### Exercise input

-- pv_equiv track=rewrite | github.com/lyonthezhang/337-proj3 | vegetarian.py | dish_has_meat
-- ===== SOURCE A (Python) =====
-- def dish_has_meat(ingredients):
--     meat_lst = ['hamburger', 'cheeseburger', 'corned beef', 'sloppy joe', 'chicken', \
--                 'steak', 'beef', 'lamb', 'bacon', 'pork', 'duck', 'bison', 'rabbit', \
--                 'cow', 'sausage', 'turkey', 'salmon', 'cod', 'fish', 'halibut',\
--                 'shellfish', 'crab', 'lobster', 'shrimp', 'prawn', 'scallop']
--
--     for i in ingredients:
--         words = i.lower().split()
--         if any(word in words for word in meat_lst):
--             return True
--
--     return False
-- ===== SOURCE B (Python) =====
-- _MEAT = frozenset(['hamburger', 'cheeseburger', 'corned beef', 'sloppy joe', 'chicken',
--                    'steak', 'beef', 'lamb', 'bacon', 'pork', 'duck', 'bison', 'rabbit',
--                    'cow', 'sausage', 'turkey', 'salmon', 'cod', 'fish', 'halibut',
--                    'shellfish', 'crab', 'lobster', 'shrimp', 'prawn', 'scallop'])
--
--
-- def _has_meat_word(s):
--     # streaming tokenizer: never materializes the word list; checks each
--     # completed token against the meat set as soon as it closes
--     cur = []
--     for ch in s:
--         if ch.isspace():
--             if "".join(cur) in _MEAT:
--                 return True
--             cur = []
--         else:
--             cur.append(ch)
--     return "".join(cur) in _MEAT
--
--
-- def dish_has_meat(ingredients):
--     return any(_has_meat_word(i.lower()) for i in ingredients)
-- ===== Notes on version B (the rewrite author's own statement) =====
-- stated objective: faster
-- what changed: Replaces split()-then-scan-the-26-entry-meat-list with a streaming character tokenizer: one pass over each lowercased ingredient builds the current token in an accumulator and probes a precomputed meat set the moment whitespace closes the token, so neither the materialized word list nor the inner scan over the meat list exists.
import Mathlib
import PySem

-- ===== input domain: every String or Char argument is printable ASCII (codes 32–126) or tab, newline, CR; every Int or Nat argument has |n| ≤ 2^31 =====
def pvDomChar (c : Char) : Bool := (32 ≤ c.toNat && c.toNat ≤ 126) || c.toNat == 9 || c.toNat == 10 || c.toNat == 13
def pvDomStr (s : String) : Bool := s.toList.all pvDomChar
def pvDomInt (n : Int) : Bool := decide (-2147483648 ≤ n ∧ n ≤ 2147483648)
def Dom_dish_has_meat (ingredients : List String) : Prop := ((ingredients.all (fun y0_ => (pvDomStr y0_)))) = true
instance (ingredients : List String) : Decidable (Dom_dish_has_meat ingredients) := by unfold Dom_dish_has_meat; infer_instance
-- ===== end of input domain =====

-- B replaces split()+meat-list scan by a streaming character tokenizer that probes a meat set at each token boundary (alternative algorithm, same cost class).

-- ===== PORT A =====
def pvMeatLst : List String :=
  ["hamburger", "cheeseburger", "corned beef", "sloppy joe", "chicken",
   "steak", "beef", "lamb", "bacon", "pork", "duck", "bison", "rabbit",
   "cow", "sausage", "turkey", "salmon", "cod", "fish", "halibut",
   "shellfish", "crab", "lobster", "shrimp", "prawn", "scallop"]

def dish_has_meat (ingredients : List String) : Bool :=
  match ingredients with
  | [] => false
  | i :: rest =>
    let words := PySem.Str.split₀ (PySem.Str.lower i)
    if pvMeatLst.any (fun word => words.contains word) then true
    else dish_has_meat rest

-- ===== PORT B =====
def pvMeatSet : PySem.Set String := PySem.Set.ofList pvMeatLst

-- '"".join(cur) in _MEAT'
def pvInMeat (cur : List Char) : Bool := PySem.Set.contains pvMeatSet (String.ofList cur)

-- the character loop of _has_meat_word: cur is the token accumulated so far (in order)
def pvScan (s : List Char) (cur : List Char) : Bool :=
  match s with
  | [] => pvInMeat cur
  | c :: rest =>
    if PySem.Chars.isspace c then
      if pvInMeat cur then true else pvScan rest []
    else pvScan rest (cur ++ [c])

def pvHasMeatWord (s : String) : Bool := pvScan s.toList []

def dish_has_meat_alt (ingredients : List String) : Bool :=
  ingredients.any (fun i => pvHasMeatWord (PySem.Str.lower i))

-- ===== PRECONDITION & SPEC =====
def Spec_dish_has_meat (ingredients : List String) (out : Bool) : Prop := out = dish_has_meat_alt ingredients
instance (ingredients : List String) (out : Bool) : Decidable (Spec_dish_has_meat ingredients out) := by unfold Spec_dish_has_meat; infer_instance

-- ===== CLAIM (what is proved, stated in full; the proofs are below) =====
def Claim_equal_dish_has_meat : Prop := ∀ (ingredients : List String), Dom_dish_has_meat ingredients → Spec_dish_has_meat ingredients (dish_has_meat ingredients)

-- ===== LEMMAS AND PROOFS =====

theorem pvInMeat_nil : pvInMeat [] = false := by decide

-- the scanner equals "some token produced by split₀'s worker satisfies pvInMeat"
theorem pvScan_go (s : List Char) :
    ∀ cur acc, (PySem.Chars.split₀.go s cur.reverse acc).any (fun w => pvInMeat w) =
      (acc.any (fun w => pvInMeat w) || pvScan s cur) := by
  induction s with
  | nil =>
    intro cur acc
    simp only [PySem.Chars.split₀.go, pvScan]
    rcases cur with _ | ⟨c, cur'⟩
    · simp [pvInMeat_nil]
    · simp only [List.reverse_cons]
      rw [if_neg (by simp)]
      simp [Bool.or_comm]
  | cons c rest ih =>
    intro cur acc
    simp only [PySem.Chars.split₀.go, pvScan]
    by_cases hsp : PySem.Chars.isspace c
    · simp only [hsp, if_true]
      rcases cur with _ | ⟨d, cur'⟩
      · rw [if_pos (by simp)]
        have := ih ([]) acc
        simpa [pvInMeat_nil] using this
      · rw [if_neg (by simp)]
        have := ih ([]) ((d :: cur') :: acc)
        simp only [List.reverse_nil, List.any_cons] at this
        rw [List.reverse_reverse, this]
        cases hm : pvInMeat (d :: cur') <;>
          simp [Bool.or_comm]
    · simp only [hsp]
      have := ih (cur ++ [c]) acc
      simpa using this

theorem pvHasMeatWord_eq (s : String) :
    pvHasMeatWord s = (PySem.Chars.split₀ s.toList).any (fun w => pvInMeat w) := by
  have h := pvScan_go s.toList [] []
  simp only [List.reverse_nil, List.any_nil, Bool.false_or] at h
  rw [pvHasMeatWord, ← h, PySem.Chars.split₀]

-- A's inner test on one ingredient equals B's scanner on that ingredient
theorem pv_inner (i : String) :
    (pvMeatLst.any (fun word => (PySem.Str.split₀ (PySem.Str.lower i)).contains word)) =
    pvHasMeatWord (PySem.Str.lower i) := by
  rw [pvHasMeatWord_eq, Bool.eq_iff_iff]
  have hmap := PySem.Str.split₀_map_toList (PySem.Str.lower i)
  simp only [List.any_eq_true, List.contains_iff_mem]
  constructor
  · rintro ⟨word, hmem, hin⟩
    refine ⟨word.toList, by rw [← hmap]; exact List.mem_map_of_mem hin, ?_⟩
    simp [pvInMeat, pvMeatSet, PySem.Set.contains, PySem.Set.mem_ofList, hmem]
  · rintro ⟨wl, hwl, hP⟩
    rw [← hmap] at hwl
    obtain ⟨w, hw, rfl⟩ := List.mem_map.mp hwl
    simp only [pvInMeat, pvMeatSet, PySem.Set.contains, String.ofList_toList,
      List.contains_iff_mem, PySem.Set.mem_ofList] at hP
    exact ⟨w, hP, hw⟩

theorem pv_main (ingredients : List String) :
    dish_has_meat ingredients = dish_has_meat_alt ingredients := by
  induction ingredients with
  | nil => rfl
  | cons i rest ih =>
    simp only [dish_has_meat, dish_has_meat_alt, List.any_cons]
    rw [pv_inner]
    by_cases h : pvHasMeatWord (PySem.Str.lower i)
    · simp [h]
    · simp only [h, Bool.false_or]
      exact ih

-- ===== VERDICT (by name: the statement is the Claim_ definition above) =====
theorem dish_has_meat_spec : Claim_equal_dish_has_meat := by
  intro ingredients _
  exact pv_main ingredients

######

*Exercise brief:*
Which lines above contain the word "hmap"? List them.

*Finished exercise:*
  have hmap := PySem.Str.split₀_map_toList (PySem.Str.lower i)
    refine ⟨word.toList, by rw [← hmap]; exact List.mem_map_of_mem hin, ?_⟩
    rw [← hmap] at hwl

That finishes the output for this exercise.